Exercise: How many lines in the entries below include the string "simp"? Answer with the number only.

(Dataset excerpts)

-- A computes bnAns
theorem bnRun_eq_ans (net : List (String × List String)) (celeb : String)
    (hkb : (net.map Prod.fst).contains "Kevin Bacon" = true)
    (hcl : ∀ kv ∈ net, ∀ v ∈ kv.2, (net.map Prod.fst).contains v = true) :
    bnRun net celeb PySem.Set.empty ["Kevin Bacon"] [] 0 = bnAns net celeb := by
  have main : ∀ m r : Nat, r + m = net.length + 1 →
      ((bnLvl net r).1).contains celeb = false →
      bnRun net celeb (bnLvl net r).1 (bnLvl net r).2 [] (r : Int) = bnAns net celeb := by
    intro m
    induction m with
    | zero =>
        intro r hr hcel
        have hrN : r = net.length + 1 := by omega
        subst hrN
        have htop := bnLvl_top net hkb hcl (net.length + 1) (by omega)
        have hC : (bnLvl net (net.length + 1)).2 = [] := by
          rw [htop]
        rw [hC]
        have hans : bnAns net celeb = -1 := by
          unfold bnAns
          rw [List.find?_eq_none.mpr]
          intro d hd
          simp only [List.mem_range] at hd
          intro hp
          have := bnLvl_mono net (d + 1) (net.length + 1) (by omega) celeb hp
          rw [this] at hcel
          cases hcel
        rw [hans]
        simp [bnRun]
    | succ m ih =>
        intro r hr hcel
        have hks := (bnLvl_subset_keys net hkb hcl r).2
        rw [bnRun_step net celeb (bnLvl net r).1 (bnLvl net r).2 [] (r : Int) hcel hks]
        have hstep1 : (bnStep net (bnLvl net r).1 (bnLvl net r).2 []).1 = (bnLvl net (r + 1)).1 := rfl
        have hstep2 : (bnStep net (bnLvl net r).1 (bnLvl net r).2 []).2 = (bnLvl net (r + 1)).2 := rfl
        rw [hstep1, hstep2]
        by_cases hc : celeb ∈ (bnLvl net r).2
        · rw [if_pos hc]
          have hp : ((bnLvl net (r + 1)).1).contains celeb = true := bnLvl_snd_next net r celeb hc
          have hlt : ∀ d, d < r → ((bnLvl net (d + 1)).1).contains celeb = false := by
            intro d hd
            cases hpd : ((bnLvl net (d + 1)).1).contains celeb
            · rfl
            · exfalso
              have := bnLvl_mono net (d + 1) r (by omega) celeb hpd
              rw [this] at hcel
              cases hcel
          have hans : bnAns net celeb = (r : Int) := by
            unfold bnAns
            rw [bnFind_range_some (fun d => ((bnLvl net (d + 1)).1).contains celeb)
              (net.length + 1) r (by omega) hp hlt]
          rw [hans]
        · rw [if_neg hc]
          have hcel' : ((bnLvl net (r + 1)).1).contains celeb = false := by
            cases hcc : ((bnLvl net (r + 1)).1).contains celeb
            · rfl
            · exfalso
              rw [bnContains_iff] at hcc
              rcases (bnStep_fst_mem net _ _ _ celeb).mp hcc with hx | hx
              · rw [(bnContains_iff _ celeb).mpr hx] at hcel; cases hcel
              · exact hc hx
          by_cases hC : (bnLvl net (r + 1)).2 = []
          · rw [if_pos hC]
            have hlv : bnLvl net (r + 1) = ((bnLvl net (r + 1)).1, []) := by
              exact Prod.ext rfl hC
            have hans : bnAns net celeb = -1 := by
              unfold bnAns
              rw [List.find?_eq_none.mpr]
              intro d hd
              simp only [List.mem_range] at hd
              intro hp
              by_cases hdr : d + 1 ≤ r + 1
              · have := bnLvl_mono net (d + 1) (r + 1) hdr celeb hp
                rw [this] at hcel'
                cases hcel'
              · have hst := bnLvl_stable net (r + 1) _ hlv (d + 1) (by omega)
                have : ((bnLvl net (d + 1)).1) = (bnLvl net (r + 1)).1 := by rw [hst]
                rw [this] at hp
                rw [hp] at hcel'
                cases hcel'
            rw [hans]
          · rw [if_neg hC]
            have hcast : ((r : Int) + 1) = ((r + 1 : Nat) : Int) := by push_cast; ring
            rw [hcast]
            exact ih (r + 1) (by omega) hcel'
  have h0 : (bnLvl net 0).1 = PySem.Set.empty := rfl
  have h0' : (bnLvl net 0).2 = ["Kevin Bacon"] := rfl
  have := main (net.length + 1) 0 (by omega) (by rw [h0]; rfl)
  rw [h0, h0'] at this
  exact_mod_cast this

Answer to the exercise: 3